Saved entries:

-- ===== VERDICT (by name: the statement is the Claim_ definition above) =====
theorem rebuild_segments_spec : Claim_equal_rebuild_segments := by
  intro mt_text mt_segs _
  show rebuild_segments mt_text mt_segs = rebuild_segments_alt mt_text mt_segs
  unfold rebuild_segments rebuild_segments_alt
  by_cases h0 : mt_segs = []
  · simp [h0]
  · simp only [h0, if_false]
    by_cases h1 : (mt_segs.map String.toList).flatten = mt_text.toList
    · simp [h1]
    · simp only [h1, if_false]
      by_cases h2 : pvNormalize ((mt_segs.map String.toList).flatten)
          ≠ pvNormalize mt_text.toList
      · simp [h2]
      · push_neg at h2
        simp only [h2, ne_eq, not_true_eq_false, if_false]
        have hsum : (mt_segs.map (fun s => pvCountNorm s.toList)).sum
            = (pvBuildNormMap mt_text.toList 0).length := by
          rw [pvBuildNormMap_length]
          have h3 : (mt_segs.map (fun s => pvCountNorm s.toList)).sum
              = pvCountNorm ((mt_segs.map String.toList).flatten) := by
            unfold pvCountNorm
            rw [pvCountP_flatten, List.map_map]
            rfl
          rw [h3]
          unfold pvCountNorm
          rw [List.countP_eq_length_filter, List.countP_eq_length_filter]
          exact congrArg List.length h2
        simp only [hsum, ne_eq, not_true_eq_false, if_false]
        obtain ⟨s0, rest, rfl⟩ : ∃ s0 rest, mt_segs = s0 :: rest := by
          cases mt_segs with
          | nil => exact absurd rfl h0
          | cons a b => exact ⟨a, b, rfl⟩
        cases rest with
        | nil =>
          have hdl : ([s0.toList] : List (List Char)).dropLast = [] := rfl
          simp only [List.map_cons, List.map_nil, pvStartNorms, pvStartIndices_cons0,
            pvStartIndices, pvNonMono, pvRebuildLoop, hdl, pvBuildSegs, pvSlice,
            Nat.sub_zero, List.drop_zero, List.take_length, Bool.false_eq_true, if_false,
            List.flatten, List.append_eq, List.append_nil, ne_eq, not_true_eq_false]
        | cons s1 rest' =>
          simp only [List.map_cons, pvStartNorms, pvStartIndices_cons0, Nat.zero_add]
          rw [pvStartIndices_eq_map mt_text.toList _ 1 one_ne_zero]
          set cs := mt_text.toList with hcs
          set ls := (s1 :: rest').map (fun s => pvCountNorm s.toList) with hls
          -- the monotonicity check never fires
          have hmono : pvNonMono (0 :: (pvStartNorms ls (pvCountNorm s0.toList)).map
              (pvNthNorm cs)) = false :=
            pvNonMono_false cs ls (pvCountNorm s0.toList) 0 (Nat.zero_le _)
          -- A's built segments are exactly B's loop output
          have hsegs : pvBuildSegs cs (0 :: (pvStartNorms ls (pvCountNorm s0.toList)).map
                (pvNthNorm cs))
              = pvRebuildLoop ((s0.toList :: (s1 :: rest').map String.toList).dropLast) cs := by
            have hdl : (s0.toList :: (s1 :: rest').map String.toList).dropLast
                = s0.toList :: ((s1 :: rest').map String.toList).dropLast := rfl
            rw [hdl, hls]
            simp only [List.map_cons, pvStartNorms, pvRebuildLoop, pvSplitNorm_eq, pvBuildSegs]
            have hmain := pvMain cs (rest'.map String.toList) s1.toList (pvCountNorm s0.toList)
            rw [List.map_map] at hmain
            refine List.cons_eq_cons.mpr ⟨by simp [pvSlice], ?_⟩
            exact hmain.symm
          -- the rebuild check never fires
          have hflat : (pvBuildSegs cs (0 :: (pvStartNorms ls (pvCountNorm s0.toList)).map
              (pvNthNorm cs))).flatten = cs := by
            rw [hsegs, pvRebuildLoop_flatten]
          have hfold : (pvCountNorm s0.toList :: pvStartNorms
              (rest'.map (fun s => pvCountNorm s.toList))
              (pvCountNorm s0.toList + pvCountNorm s1.toList))
              = pvStartNorms ls (pvCountNorm s0.toList) := rfl
          rw [hfold, hmono]
          simp only [Bool.false_eq_true, if_false, hflat, ne_eq, not_true_eq_false]
          rw [hsegs]
          rfl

The task — Scan the entries for lines with the string "unfold". Report only how many there are.

Response to the exercise — 3